WP:IAR/WP:COMMONSENSE is the last refuge of the scoundrel. Wikipedia has rules, and without them, this would be Urban Dictionary and a lightly regarded Internet joke, instead of the grandest and most useful encyclopedia in the history of the world. Those rules have been painfully hammered out through two decades of oft-contentious consensus. There will be tinkering as long as Wikipedia lasts. Defying those rules should only be done for the most important of reasons, and they sure as hell shouldn't be defied because (for example) an AfD about a local police official who otherwise fails to meet the GNG is the hill one has suddenly decided to die on.
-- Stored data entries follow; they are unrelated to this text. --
theorem rowlen_pvPut (g : List (List Int)) (x y v : Int) (hx : 0 ≤ x) (hy : 0 ≤ y) (i : Nat) :
    ((pvPut g x y v).getD i []).length = (g.getD i []).length := by
  rw [pvPut_eq g x y v hx hy]
  by_cases hi : x.toNat = i
  · subst hi
    by_cases hlt : x.toNat < g.length
    · rw [getD_set_self _ _ _ _ hlt]; simp
    · rw [List.set_eq_of_length_le (by omega)]
  · rw [getD_set_ne _ _ _ _ _ hi]

-- entry of a put, at Int coordinates
theorem cell_pvPut (g : List (List Int)) (x y v : Int) (n : Int)
    (hg : ShpP n g) (hxy : inbP n (x, y)) (c : Int × Int) (hc : inbP n c) :
    pvCell (pvPut g x y v) c.1 c.2 = if c = (x, y) then v else pvCell g c.1 c.2 := by
  obtain ⟨hx0, hxn, hy0, hy10⟩ := hxy
  obtain ⟨hc10, hc1n, hc20, hc210⟩ := hc
  have hglen := hg.1
  have hxlen : x.toNat < g.length := by omega
  have hylen : y.toNat < (g.getD x.toNat []).length := by
    have := hg.2 x.toNat (by omega); omega
  rw [cell_nonneg_eq _ _ _ hc10 hc20, cell_nonneg_eq _ _ _ hc10 hc20,
    pvPut_eq g x y v hx0 hy0]
  by_cases h1 : c.1.toNat = x.toNat
  · rw [h1, getD_set_self _ _ _ _ hxlen]
    by_cases h2 : c.2.toNat = y.toNat
    · rw [h2, getD_set_self _ _ _ _ hylen]
      have hcx : c = (x, y) := by
        have e1 : c.1 = x := by omega
        have e2 : c.2 = y := by omega
        rw [Prod.ext_iff]; exact ⟨e1, e2⟩
      simp [hcx]
    · rw [getD_set_ne _ _ _ _ _ (fun h => h2 h.symm)]
      have hne : c ≠ (x, y) := by
        intro h; subst h; exact h2 (by simp)
      simp [hne]
  · rw [getD_set_ne _ _ _ _ _ (fun h => h1 h.symm)]
    have hne : c ≠ (x, y) := by
      intro h; subst h; exact h1 (by simp)
    simp [hne]

theorem get?_pvPut_hi (g : List (List Int)) (x y v : Int) (hx : 0 ≤ x) (hy : 0 ≤ y)
    (i : Nat) (hi : x.toNat ≠ i) : (pvPut g x y v)[i]? = g[i]? := by
  rw [pvPut_eq g x y v hx hy]
  simp [List.getElem?_set, hi]

theorem row_get?_pvPut (g : List (List Int)) (x y v : Int) (hx : 0 ≤ x) (hy : 0 ≤ y)
    (i j : Nat) (hj : y.toNat ≠ j) : ((pvPut g x y v).getD i [])[j]? = (g.getD i [])[j]? := by
  rw [pvPut_eq g x y v hx hy]
  by_cases h1 : x.toNat = i
  · subst h1
    by_cases hlt : x.toNat < g.length
    · rw [getD_set_self _ _ _ _ hlt]
      simp [List.getElem?_set, hj]
    · rw [List.set_eq_of_length_le (by omega)]
  · rw [getD_set_ne _ _ _ _ _ h1]

-- "agrees with g0 outside the n×10 window, and has the same shape"
def SameOut (n : Int) (g0 g : List (List Int)) : Prop :=
  g.length = g0.length ∧
  (∀ i : Nat, ¬ ((i : Int) < n) → g[i]? = g0[i]?) ∧
  (∀ i : Nat, (i : Int) < n → (g.getD i []).length = (g0.getD i []).length ∧
      ∀ j : Nat, 10 ≤ j → (g.getD i [])[j]? = (g0.getD i [])[j]?)

theorem sameOut_refl (n : Int) (g : List (List Int)) : SameOut n g g :=
  ⟨rfl, fun _ _ => rfl, fun _ _ => ⟨rfl, fun _ _ => rfl⟩⟩

theorem sameOut_trans {n : Int} {g0 g1 g2 : List (List Int)}
    (h1 : SameOut n g0 g1) (h2 : SameOut n g1 g2) : SameOut n g0 g2 := by
  obtain ⟨a1, b1, c1⟩ := h1; obtain ⟨a2, b2, c2⟩ := h2
  refine ⟨a2.trans a1, fun i hi => (b2 i hi).trans (b1 i hi), fun i hi => ?_⟩
  exact ⟨(c2 i hi).1.trans (c1 i hi).1, fun j hj => ((c2 i hi).2 j hj).trans ((c1 i hi).2 j hj)⟩

theorem sameOut_pvPut (n : Int) (g : List (List Int)) (x y v : Int) (hxy : inbP n (x, y)) :
    SameOut n g (pvPut g x y v) := by
  obtain ⟨hx0, hxn, hy0, hy10⟩ := hxy
  refine ⟨length_pvPut g x y v hx0 hy0, fun i hi => ?_, fun i hi => ?_⟩
  · exact get?_pvPut_hi g x y v hx0 hy0 i (by omega)
  · exact ⟨rowlen_pvPut g x y v hx0 hy0 i, fun j hj => row_get?_pvPut g x y v hx0 hy0 i j (by omega)⟩

theorem shp_of_sameOut {n : Int} {g0 g : List (List Int)} (h : SameOut n g0 g)
    (hg : ShpP n g0) : ShpP n g := by
  refine ⟨by rw [h.1]; exact hg.1, fun i hi => ?_⟩
  rw [(h.2.2 i hi).1]; exact hg.2 i hi
-- pv_equiv track=rewrite | github.com/Michelbaartman/jaar2TI | Algorithms and Datastructures/week1opdracht4.py | classCompare
-- ===== SOURCE A (Python) =====
-- def classCompare(lst, perBool):
--     """
--     classesGenerator(i : int, perBool : bool)
--         compares a list of lists of numbers and returns the amount of repeating numbers
--         contained in each list. if perBool is set to true, returns a percentage instead of amount
--
--     doublesCheck : int
--         starts at 0, counts upward based on how many repeating numbers in the given lists.
--     pos1 : int
--         position of the first interval
--     pos2 : int
--         position of the second interval
--     students : int
--         amount of students in total in all classrooms
--
--     return : int
--         returns doublesChecck
--     """
--     doublesCheck = 0
--     pos1 = 0
--     pos2 = 1
--     students = 0
--     for group in lst:
--         for member in group:
--             students += 1
--
--     for list in lst:
--         while pos1 < len(list): ## maak er een set van en vergelijk de set met aantal studenten
--             while pos2 < len(list):
--                 if list[pos1] == list[pos2]:
--                     doublesCheck += 1
--                 pos2 += 1
--             pos1 += 1
--             pos2 = pos1+1
--         pos1 = 0
--         pos2 = 1
--
--     if not perBool:
--         return doublesCheck
--     if perBool:
--         return int(doublesCheck / students * 100)
-- ===== SOURCE B (Python) =====
-- def classCompare(lst, perBool):
--     # Sort each sublist once and count equal pairs by run lengths: sum run*(run-1)//2
--     # (replaces A's quadratic all-pairs scan). Raises ZeroDivisionError, like A, when
--     # perBool is true and there are no students.
--     doublesCheck = 0
--     students = 0
--     for group in lst:
--         students += len(group)
--         prev = None
--         run = 0
--         for v in sorted(group):
--             if prev is not None and v == prev:
--                 run += 1
--             else:
--                 doublesCheck += run * (run - 1) // 2
--                 run = 1
--             prev = v
--         doublesCheck += run * (run - 1) // 2
--     if not perBool:
--         return doublesCheck
--     return int(doublesCheck / students * 100)
-- ===== Notes on version B (the rewrite author's own statement) =====
-- stated objective: faster
-- what changed: Replaces the quadratic all-pairs index scan inside each sublist by sorting the sublist once and summing run*(run-1)//2 over maximal runs of equal values in one linear pass.
import Mathlib
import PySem

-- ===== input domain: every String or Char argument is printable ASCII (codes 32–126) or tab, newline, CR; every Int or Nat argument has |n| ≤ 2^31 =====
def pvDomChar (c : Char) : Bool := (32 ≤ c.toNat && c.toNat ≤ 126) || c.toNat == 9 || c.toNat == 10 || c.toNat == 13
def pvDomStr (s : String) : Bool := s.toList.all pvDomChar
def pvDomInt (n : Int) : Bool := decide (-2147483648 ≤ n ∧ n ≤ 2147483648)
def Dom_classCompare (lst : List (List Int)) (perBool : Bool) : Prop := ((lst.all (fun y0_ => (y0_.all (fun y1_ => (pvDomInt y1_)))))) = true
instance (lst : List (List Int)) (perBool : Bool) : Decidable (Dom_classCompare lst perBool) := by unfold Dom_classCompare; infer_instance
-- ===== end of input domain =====

-- ===== PORT A =====
-- B changes the pair counting: sort each sublist once and sum run*(run-1)//2 over runs
-- of equal values, instead of A's quadratic all-pairs index scan (objective: faster).
--
-- Shared helper for the one expression both Pythons contain verbatim, `int(d / s * 100)`:
-- a hand-written model of CPython's float path, exact on this task's domain (0 <= d,
-- 0 < s, both far inside 2^53 scaling range): `pvRnd a b` is the IEEE-754 double nearest
-- to a/b (round half to even) as an exact rational, applied twice (d/s, then *100),
-- then truncated. PySem has no float primitive, so this is ported by hand.
def pvRoundHalfEven (num den : Int) : Int :=
  let q := Int.ediv num den
  let r := num - q * den
  if den < 2 * r then q + 1
  else if 2 * r < den then q
  else if Int.emod q 2 = 0 then q else q + 1

def pvRnd (a b : Int) : Int × Int :=
  if a ≤ 0 then (0, 1)
  else
    let e0 : Int := (PySem.Int.bitLength a : Int) - (PySem.Int.bitLength b : Int)
    let e : Int := if b * 2 ^ e0.toNat ≤ a ∧ 0 ≤ e0 ∨ b ≤ a * 2 ^ (-e0).toNat ∧ e0 < 0 then e0 else e0 - 1
    let sh : Int := 52 - e
    let num : Int := if 0 ≤ sh then a * 2 ^ sh.toNat else a
    let den : Int := if 0 ≤ sh then b else b * 2 ^ (-sh).toNat
    let q := pvRoundHalfEven num den
    if 52 ≤ e then (q * 2 ^ (e - 52).toNat, 1) else (q, 2 ^ (52 - e).toNat)

-- int(d / s * 100); the s = 0 branch is unreachable under Pre_ (Python raises there).
def pvPercent (d s : Int) : Int :=
  if s = 0 then 0
  else
    let p1 := pvRnd d s
    let p2 := pvRnd (p1.1 * 100) p1.2
    Int.ediv p2.1 p2.2

-- inner `while pos2 < len(list)`; list[pos1]/list[pos2] are always in range when called.
def pvInnerA (l : List Int) (pos1 pos2 : Nat) (acc : Int) : Int :=
  if h : pos2 < l.length then
    pvInnerA l pos1 (pos2 + 1) (if l.getD pos1 0 = l.getD pos2 0 then acc + 1 else acc)
  else acc
termination_by l.length - pos2

-- outer `while pos1 < len(list)` (pos2 is reset to pos1+1 each iteration)
def pvOuterA (l : List Int) (pos1 : Nat) (acc : Int) : Int :=
  if h : pos1 < l.length then pvOuterA l (pos1 + 1) (pvInnerA l pos1 (pos1 + 1) acc)
  else acc
termination_by l.length - pos1

def classCompare (lst : List (List Int)) (perBool : Bool) : Int :=
  let students := lst.foldl (fun s group => group.foldl (fun s _ => s + 1) s) (0 : Int)
  let doublesCheck := lst.foldl (fun acc l => pvOuterA l 0 acc) (0 : Int)
  if !perBool then doublesCheck else pvPercent doublesCheck students

-- ===== PORT B =====
-- one step of B's run-length scan over the sorted sublist; state = (doublesCheck, prev, run)
def pvStepB (st : Int × Option Int × Int) (v : Int) : Int × Option Int × Int :=
  if st.2.1 = some v then (st.1, some v, st.2.2 + 1)
  else (st.1 + PySem.Int.floordiv (st.2.2 * (st.2.2 - 1)) 2, some v, 1)

-- body of `for group in lst`, the doublesCheck part: sort, scan runs, flush the last run
def pvGroupB (acc : Int) (group : List Int) : Int :=
  let st := (PySem.List.sorted group (fun x => x) false).foldl pvStepB (acc, none, 0)
  st.1 + PySem.Int.floordiv (st.2.2 * (st.2.2 - 1)) 2

def classCompare_alt (lst : List (List Int)) (perBool : Bool) : Int :=
  let p := lst.foldl (fun p group => (pvGroupB p.1 group, p.2 + (group.length : Int))) ((0 : Int), (0 : Int))
  if !perBool then p.1 else pvPercent p.1 p.2

-- ===== PRECONDITION & SPEC =====
-- Pre_ excludes exactly the inputs where Python A raises ZeroDivisionError:
-- perBool true with zero students (all sublists empty). B raises there too.
def Pre_classCompare (lst : List (List Int)) (perBool : Bool) : Prop :=
  perBool = true → lst.flatten ≠ []
instance (lst : List (List Int)) (perBool : Bool) : Decidable (Pre_classCompare lst perBool) := by
  unfold Pre_classCompare; infer_instance

def pvWitness_classCompare : List (List Int) × Bool := ([[1, 1, 2], [3]], true)

def Spec_classCompare (lst : List (List Int)) (perBool : Bool) (out : Int) : Prop := out = classCompare_alt lst perBool
instance (lst : List (List Int)) (perBool : Bool) (out : Int) : Decidable (Spec_classCompare lst perBool out) := by unfold Spec_classCompare; infer_instance

-- ===== CLAIM (what is proved, stated in full; the proofs are below) =====
def Claim_equal_classCompare : Prop := ∀ (lst : List (List Int)) (perBool : Bool), Dom_classCompare lst perBool → Pre_classCompare lst perBool → Spec_classCompare lst perBool (classCompare lst perBool)

-- ===== LEMMAS AND PROOFS =====

-- the pair count both programs compute, in A's traversal order:
-- for each position, occurrences of that element later in the list
def pvPC : List Int → Int
  | [] => 0
  | x :: xs => (xs.count x : Int) + pvPC xs

theorem pvPC_perm {l1 l2 : List Int} (h : l1.Perm l2) : pvPC l1 = pvPC l2 := by
  induction h with
  | nil => rfl
  | cons x h ih => simp [pvPC, h.count_eq, ih]
  | swap x y l =>
      simp only [pvPC, List.count_cons, beq_iff_eq]
      by_cases hxy : x = y
      · subst hxy
        ring
      · rw [if_neg hxy, if_neg (Ne.symm hxy)]
        push_cast
        ring
  | trans _ _ ih1 ih2 => exact ih1.trans ih2

theorem pvInnerA_eq (l : List Int) (pos1 : Nat) :
    ∀ pos2 acc, pvInnerA l pos1 pos2 acc = acc + ((l.drop pos2).count (l.getD pos1 0) : Int) := by
  intro pos2
  induction hn : l.length - pos2 generalizing pos2 with
  | zero =>
      intro acc
      rw [pvInnerA]
      have h2 : ¬ pos2 < l.length := by omega
      have hd : List.drop pos2 l = [] := List.drop_eq_nil_of_le (by omega)
      simp [h2, hd]
  | succ n ih =>
      intro acc
      have h2 : pos2 < l.length := by omega
      rw [pvInnerA]
      simp only [h2, dif_pos]
      rw [ih (pos2 + 1) (by omega)]
      have hgd : l.getD pos2 0 = l[pos2] := List.getD_eq_getElem l 0 h2
      rw [List.drop_eq_getElem_cons h2, List.count_cons, ← hgd]
      simp only [beq_iff_eq]
      by_cases he : l.getD pos1 0 = l.getD pos2 0
      · rw [if_pos he, if_pos he.symm]
        push_cast
        ring
      · rw [if_neg he, if_neg (fun h => he h.symm)]
        push_cast
        ring

theorem pvOuterA_eq (l : List Int) :
    ∀ pos1 acc, pvOuterA l pos1 acc = acc + pvPC (l.drop pos1) := by
  intro pos1
  induction hn : l.length - pos1 generalizing pos1 with
  | zero =>
      intro acc
      rw [pvOuterA]
      have h1 : ¬ pos1 < l.length := by omega
      have hd : List.drop pos1 l = [] := List.drop_eq_nil_of_le (by omega)
      simp [h1, hd, pvPC]
  | succ n ih =>
      intro acc
      have h1 : pos1 < l.length := by omega
      rw [pvOuterA]
      simp only [h1, dif_pos]
      rw [ih (pos1 + 1) (by omega), pvInnerA_eq]
      rw [List.drop_eq_getElem_cons h1]
      simp only [pvPC, List.getD_eq_getElem l 0 h1]
      push_cast
      ring

def pvTri (r : Int) : Int := PySem.Int.floordiv (r * (r - 1)) 2

theorem pvTri_cast_succ (k : Nat) : pvTri ((k : Int) + 1) = (k : Int) + pvTri (k : Int) := by
  unfold pvTri
  rw [PySem.Int.floordiv_eq_ediv_of_pos (by norm_num), PySem.Int.floordiv_eq_ediv_of_pos (by norm_num)]
  have h1 : ((k : Int) + 1) * ((k : Int) + 1 - 1) = (k : Int) * ((k : Int) - 1) + 2 * (k : Int) := by ring
  rw [h1, Int.add_mul_ediv_left _ _ (by norm_num : (2:Int) ≠ 0)]
  ring

theorem pvPC_replicate (k : Nat) (p : Int) : pvPC (List.replicate k p) = pvTri (k : Int) := by
  induction k with
  | zero =>
      simp only [List.replicate_zero, pvPC]
      decide
  | succ n ih =>
      rw [List.replicate_succ]
      simp only [pvPC, List.count_replicate_self, ih]
      rw [show ((n + 1 : Nat) : Int) = (n : Int) + 1 by push_cast; ring, pvTri_cast_succ]

theorem pvPC_replicate_append (k : Nat) (p : Int) (l : List Int) (h : p ∉ l) :
    pvPC (List.replicate k p ++ l) = pvTri (k : Int) + pvPC l := by
  induction k with
  | zero =>
      rw [List.replicate_zero, List.nil_append,
        show pvTri ((0 : Nat) : Int) = 0 from by decide, zero_add]
  | succ n ih =>
      rw [List.replicate_succ, List.cons_append]
      simp only [pvPC, ih]
      rw [List.count_append, List.count_replicate, List.count_eq_zero_of_not_mem h]
      simp
      rw [pvTri_cast_succ]
      push_cast
      ring

theorem pvPC_replicate_cons (k : Nat) (p : Int) (l : List Int) :
    pvPC (List.replicate k p ++ p :: l) = pvPC (List.replicate (k + 1) p ++ l) := by
  apply pvPC_perm
  rw [List.replicate_succ]
  exact List.perm_middle

theorem pvScan_inv (l : List Int) :
    ∀ (acc p : Int) (r : Nat), 1 ≤ r → l.Pairwise (· ≤ ·) → (∀ x ∈ l, p ≤ x) →
      (l.foldl pvStepB (acc, some p, (r : Int))).1 + pvTri (l.foldl pvStepB (acc, some p, (r : Int))).2.2
        = acc + pvPC (List.replicate r p ++ l) := by
  induction l with
  | nil =>
      intro acc p r hr _ _
      simp only [List.foldl]
      rw [List.append_nil, pvPC_replicate]
  | cons x xs ih =>
      intro acc p r hr hpw hge
      have hx : p ≤ x := hge x (by simp)
      have htail : ∀ y ∈ xs, x ≤ y := by
        intro y hy
        rcases hpw with _ | ⟨hall, _⟩
        exact hall y hy
      by_cases hpx : p = x
      · subst hpx
        have hstep : pvStepB (acc, some p, (r : Int)) p = (acc, some p, ((r + 1 : Nat) : Int)) := by
          simp [pvStepB]
        simp only [List.foldl]
        rw [hstep, ih acc p (r + 1) (by omega) hpw.of_cons htail, pvPC_replicate_cons]
      · have hstep : pvStepB (acc, some p, (r : Int)) x = (acc + pvTri (r : Int), some x, ((1 : Nat) : Int)) := by
          simp [pvStepB, pvTri, hpx]
        have hnotin : p ∉ x :: xs := by
          intro hmem
          rcases List.mem_cons.mp hmem with h | h
          · exact hpx h
          · exact hpx (le_antisymm hx (htail p h))
        simp only [List.foldl]
        rw [hstep, ih (acc + pvTri (r : Int)) x 1 (le_refl 1) hpw.of_cons (fun y hy => htail y hy)]
        rw [pvPC_replicate_append r p (x :: xs) hnotin]
        rw [show List.replicate 1 x ++ xs = x :: xs by simp]
        ring

theorem pvGroupB_eq (acc : Int) (g : List Int) : pvGroupB acc g = acc + pvPC g := by
  unfold pvGroupB
  have hz : PySem.Int.floordiv (0 : Int) 2 = 0 := by decide
  have hTri : ∀ z : Int, PySem.Int.floordiv (z * (z - 1)) 2 = pvTri z := fun _ => rfl
  have hperm : (PySem.List.sorted g (fun x => x) false).Perm g := PySem.List.sorted_perm g _ _
  have hpw : (PySem.List.sorted g (fun x => x) false).Pairwise (· ≤ ·) := by
    have := PySem.List.sorted_pairwise g (fun x => x)
    simpa using this
  rw [← pvPC_perm hperm]
  cases hs : PySem.List.sorted g (fun x => x) false with
  | nil =>
      simp only [List.foldl, pvPC]
      simp
  | cons x t =>
      rw [hs] at hpw
      have htail : ∀ y ∈ t, x ≤ y := by
        intro y hy
        rcases hpw with _ | ⟨hall, _⟩
        exact hall y hy
      have hstep : pvStepB (acc, none, 0) x = (acc, some x, ((1 : Nat) : Int)) := by
        simp [pvStepB]
      simp only [List.foldl]
      rw [hstep, hTri, pvScan_inv t acc x 1 (le_refl 1) hpw.of_cons htail]
      rw [show List.replicate 1 x ++ t = x :: t by simp]

theorem pvLen_fold (g : List Int) : ∀ acc : Int, g.foldl (fun s _ => s + 1) acc = acc + g.length := by
  induction g with
  | nil => intro acc; simp
  | cons y t ih =>
      intro acc
      simp only [List.foldl, List.length_cons, ih]
      push_cast
      ring

theorem pvStudents_eq (lst : List (List Int)) :
    lst.foldl (fun s group => group.foldl (fun s _ => s + 1) s) (0 : Int)
      = lst.foldl (fun s group => s + (group.length : Int)) (0 : Int) := by
  apply PySem.List.foldl_congr_mem
  intro acc g _
  rw [pvLen_fold]

theorem pvDoubles_eq (lst : List (List Int)) :
    lst.foldl (fun acc l => pvOuterA l 0 acc) (0 : Int)
      = lst.foldl (fun acc group => pvGroupB acc group) (0 : Int) := by
  apply PySem.List.foldl_congr_mem
  intro acc g _
  rw [pvOuterA_eq g 0 acc, pvGroupB_eq]
  simp

-- ===== VERDICT (by name: the statement is the Claim_ definition above) =====
theorem classCompare_spec : Claim_equal_classCompare := by
  intro lst perBool _ _
  unfold Spec_classCompare classCompare classCompare_alt
  rw [PySem.List.foldl_prod_mk (f := fun acc group => pvGroupB acc group)
        (g := fun s group => s + (group.length : Int))]
  rw [pvStudents_eq, pvDoubles_eq]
Those "rules" are only hauled out as trump cards in the hope of defying common sense, defying the rules, defying consensus. They're a declaration of "Since I'm right, everyone else is wrong." They're the last refuge of those who know in their guts that they don't have any other arguments to proffer -- else why not use stronger ones?
Finally, I care about research. This is an encyclopedia, and not only do we have an obligation to know about what we're talking, we have no right to vote or make edits in willful ignorance -- if you insist on being ignorant, go hang out in a blog instead. It drives me nuts to see AfDs filed on articles where the nom could -- and should -- have taken five minutes to follow up a few Google hits and realized the genuine notability of the subject. It drives me just as nuts to see "seems notable," "seems non-notable," "looks good" and their ilk as reasons to support or reject deletion. Translation = you don't really have a clue. You're really just guessing off of a five second glance at the article, swallowing any presumption whole and racking up a quick meaningless edit on AfD. News flash; no one will give a damn five years from now about your edit count. (Come to that, it's unlikely that anyone but you gives a damn about it now.) We are supposed to be building an encyclopedia here, not playing some geeky MMORPG and competing for Game High Score.
♮ - The earliest iteration of this Pet Peeves list was back in 2006. Does it show?
Ravenswing's First Law: "The vehemence with which a group believes that their impact on the world is worthy of memorializing is in inverse proportion to the sum of its size and genuine notoriety."
Corollary: "The degree of vehemence with which an editor bellows about the notability of a subject is in inverse proportion to the degree for which significant coverage actually exists."
Ravenswing's Second Law: "Trotting out the "I'm being persecuted by those corrupt bastards for TELLING THE TRUTH!" card in any dispute is prima facie evidence that the editor who flashes it deserves what's coming."
Ravenswing's Third Law: "The vehemence (and repetitiveness) with which an editor states that those who oppose his actions/edits/POV can only have sinister motives for doing so is in inverse proportion to the editor's conformity to (a) relevant Wikipedia policies or guidelines; and/or (b) his articlespace edit count."
Ravenswing's Fourth Law: "The appearance in any argument on ANI, AN or other dispute boards of the phrase that someone did something for No! Good! Reason! is not only a sound predictor of a meritless charge, but of the likelihood that the speaker hasn't mentally advanced much beyond elementary school."
Ravenswing's Fifth Law: "The nature of a consensus-driven encyclopedia is that sometimes you're going to be on the wrong side of consensus, in which case the only thing to do is lose gracefully and move on. Those who do not tend to wind up at ANI."